Period Vendor should deliver Dealer should provide
Days 1–15 Baseline audit of local SEO, website templates, Search Console, SRPs, VDPs, service pages, analytics and tracking. Website access, analytics, Search Console, CRM source reports, vendor list, priority markets and department goals.
Days 16–30 Quick technical fixes, Google Business Profile recommendations, priority page map and reporting baseline. Approval process, website vendor access, OEM or co-op constraints.
Days 31–60 Priority local, service, model, inventory and internal-linking improvements. Inventory priorities, fixed-ops goals, market competitors and lead-quality feedback.
Days 61–90 Performance review, leading indicators, CRM/source alignment and next-quarter SEO roadmap. Appointment feedback, service request quality, sold feedback where available.

SEO RFP Red Flags

  • The vendor promises guaranteed rankings or fast number-one results.
  • The vendor cannot explain SRPs, VDPs, fixed ops or dealership website platforms.
  • The proposal includes only blogs, backlinks and citations.
  • Reporting stops at rankings, impressions and sessions.
  • The agency wants to own Search Console, analytics or content assets.
  • The first 90 days are vague.
  • The proposal ignores website migration risk, technical SEO or CRM source quality.

Related SEO and Marketing Resources

Frequently Asked Questions About Dealer SEO RFPs

What is a dealer SEO RFP?

A dealer SEO RFP is a request for proposal that helps a dealership compare SEO vendors by dealership specialization, local SEO, inventory SEO, fixed-ops SEO, technical SEO, reporting, ownership and first-90-day execution.

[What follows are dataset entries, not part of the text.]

-- B's fold, characterised: entries of d are updated (min with d2's value when d2 has the key),
-- new keys of d2 are appended with their own values.
lemma foldB_items (d2 : List (String × Int)) (d : PySem.Dict String Int)
    (hd : d.keys.Nodup) (h2 : (d2.map Prod.fst).Nodup) :
    (d2.foldl (fun merged kv =>
      match merged.get? kv.1 with
      | some old => merged.insert kv.1 (min old kv.2)
      | none => merged.insert kv.1 kv.2) d).items =
      d.items.map (fun p => (p.1,
        if (PySem.Dict.mk d2).contains p.1 then min p.2 ((PySem.Dict.mk d2).getD p.1 0) else p.2))
      ++ d2.filter (fun p => !(d.contains p.1)) := by
  induction d2 generalizing d with
  | nil =>
    simp [PySem.Dict.contains_mk]
  | cons kv rest ih =>
    obtain ⟨k, v⟩ := kv
    simp only [List.map] at h2
    have hknotin : k ∉ rest.map Prod.fst := (List.nodup_cons.mp h2).1
    have h2' : (rest.map Prod.fst).Nodup := (List.nodup_cons.mp h2).2
    have hcrest : (PySem.Dict.mk rest).contains k = false := by
      simp only [PySem.Dict.contains_mk, List.any_eq_false]
      intro p hp
      simp only [beq_iff_eq]
      intro hpk; exact hknotin (hpk ▸ List.mem_map_of_mem hp)
    simp only [List.foldl_cons]
    rcases hg : d.get? k with _ | old
    · -- k not in d: insert k v
      have hc : d.contains k = false := by
        simp [PySem.Dict.contains_eq_isSome_get?, hg]
      rw [ih (d.insert k v) (PySem.Dict.nodup_keys_insert d k v hd) h2']
      rw [PySem.Dict.items_insert_of_not_contains d v hc]
      rw [List.map_append]
      have hfk : (fun p : String × Int => (p.1,
          if (PySem.Dict.mk rest).contains p.1 then min p.2 ((PySem.Dict.mk rest).getD p.1 0) else p.2)) (k, v) = (k, v) := by
        simp [hcrest]
      have hmap : d.items.map (fun p : String × Int => (p.1,
          if (PySem.Dict.mk rest).contains p.1 then min p.2 ((PySem.Dict.mk rest).getD p.1 0) else p.2))
          = d.items.map (fun p : String × Int => (p.1,
          if (PySem.Dict.mk ((k, v) :: rest)).contains p.1 then min p.2 ((PySem.Dict.mk ((k, v) :: rest)).getD p.1 0) else p.2)) := by
        apply List.map_congr_left
        intro p hp
        have hpk : p.1 ≠ k := by
          intro h
          have : d.contains p.1 = true := by
            rw [PySem.Dict.contains_iff_mem_keys]
            exact List.mem_map_of_mem hp
          rw [h, hc] at this; exact absurd this (by simp)
        have hco : (PySem.Dict.mk ((k, v) :: rest)).contains p.1 = (PySem.Dict.mk rest).contains p.1 := by
          simp [PySem.Dict.contains_mk, List.any_cons, (by simpa [eq_comm] using hpk : ¬ k = p.1)]
        have hgd : (PySem.Dict.mk ((k, v) :: rest)).getD p.1 0 = (PySem.Dict.mk rest).getD p.1 0 := by
          simp [PySem.Dict.getD, PySem.Dict.get?_mk_cons, (by simpa [eq_comm] using hpk : ¬ k = p.1)]
        rw [hco, hgd]
      have hfilt : rest.filter (fun p => !((d.insert k v).contains p.1))
          = rest.filter (fun p => !(d.contains p.1)) := by
        apply List.filter_congr
        intro p hp
        have hpk : ¬ (p.1 == k) = true := by
          simp only [beq_iff_eq]
          intro h; exact hknotin (h ▸ List.mem_map_of_mem hp)
        simp [PySem.Dict.contains_insert, hpk]
      rw [hfilt, hmap]
      rw [show ((k, v) :: rest).filter (fun p => !(d.contains p.1))
            = (k, v) :: rest.filter (fun p => !(d.contains p.1)) from by
        simp [hc]]
      simp only [List.map_cons, List.map_nil, hfk, List.append_assoc, List.singleton_append]
    · -- k in d: insert k (min old v)
      have hc : d.contains k = true := by
        simp [PySem.Dict.contains_eq_isSome_get?, hg]
      have hkeys : (d.insert k (min old v)).keys = d.keys := PySem.Dict.keys_insert_of_contains d _ hc
      rw [ih (d.insert k (min old v)) (by rw [hkeys]; exact hd) h2']
      rw [PySem.Dict.items_insert_of_contains d _ hc]
      rw [List.map_map]
      have hmap : d.items.map ((fun p : String × Int => (p.1,
          if (PySem.Dict.mk rest).contains p.1 then min p.2 ((PySem.Dict.mk rest).getD p.1 0) else p.2))
           ∘ (fun p : String × Int => if (p.1 == k) = true then (k, min old v) else p))
          = d.items.map (fun p : String × Int => (p.1,
          if (PySem.Dict.mk ((k, v) :: rest)).contains p.1 then min p.2 ((PySem.Dict.mk ((k, v) :: rest)).getD p.1 0) else p.2)) := by
        apply List.map_congr_left
        intro p hp
        by_cases hpk : p.1 = k
        · have hpv : d.get? p.1 = some p.2 := PySem.Dict.get?_of_mem_items d hp hd
          have hold : old = p.2 := by rw [hpk] at hpv; rw [hpv] at hg; exact (Option.some_inj.mp hg).symm
          simp only [Function.comp, hpk, beq_self_eq_true, if_true]
          simp [hcrest, hold, PySem.Dict.contains_mk, List.any_cons, PySem.Dict.getD,
            PySem.Dict.get?_mk_cons]
        · have hco : (PySem.Dict.mk ((k, v) :: rest)).contains p.1 = (PySem.Dict.mk rest).contains p.1 := by
            simp [PySem.Dict.contains_mk, List.any_cons, (by simpa [eq_comm] using hpk : ¬ k = p.1)]
          have hgd : (PySem.Dict.mk ((k, v) :: rest)).getD p.1 0 = (PySem.Dict.mk rest).getD p.1 0 := by
            simp [PySem.Dict.getD, PySem.Dict.get?_mk_cons, (by simpa [eq_comm] using hpk : ¬ k = p.1)]
          simp only [Function.comp, beq_iff_eq, hpk, if_false, hco, hgd]
      have hfilt : rest.filter (fun p => !((d.insert k (min old v)).contains p.1))
          = rest.filter (fun p => !(d.contains p.1)) := by
        apply List.filter_congr
        intro p hp
        have hpk : ¬ (p.1 == k) = true := by
          simp only [beq_iff_eq]
          intro h; exact hknotin (h ▸ List.mem_map_of_mem hp)
        simp [PySem.Dict.contains_insert, hpk]
      rw [hfilt, hmap]
      have hfiltc : ((k, v) :: rest).filter (fun p => !(d.contains p.1))
          = rest.filter (fun p => !(d.contains p.1)) := by
        simp [hc]
      rw [hfiltc]

lemma contains_fst_map (d1 : List (String × Int)) (y : String) :
    PySem.Set.contains (List.map Prod.fst d1) y = (PySem.Dict.mk d1).contains y := by
  rw [Bool.eq_iff_iff]
  simp only [PySem.Set.contains, PySem.Dict.contains_mk, List.contains_eq_any_beq, List.any_map,
    List.any_eq_true, Function.comp, beq_iff_eq]
  constructor
  · rintro ⟨p, hp, h⟩; exact ⟨p, hp, h.symm⟩
  · rintro ⟨p, hp, h⟩; exact ⟨p, hp, h.symm⟩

What should a dealership ask an SEO agency?

A dealership should ask how the agency handles Google Business Profile visibility, SRPs, VDPs, fixed ops, website technical SEO, migrations, reporting, CRM source quality, asset ownership and first-90-day priorities.

How should a dealer score SEO vendors?

Dealers should score vendors by dealership specialization, local SEO depth, inventory SEO depth, fixed-ops SEO, technical SEO, reporting quality, website vendor coordination, first-90-day plan and ownership terms.

Should SEO RFPs include CRM and attribution questions?

Yes. SEO reports should connect organic search to calls, forms, appointments, VDP entrances, service requests and CRM source quality where possible. Rankings alone are not enough for dealership leadership.

What is the biggest SEO RFP mistake?

The biggest mistake is asking for generic SEO deliverables instead of dealership-specific outcomes. A useful RFP should test whether the vendor understands local search, inventory pages, fixed ops, dealer website platforms and commercial reporting.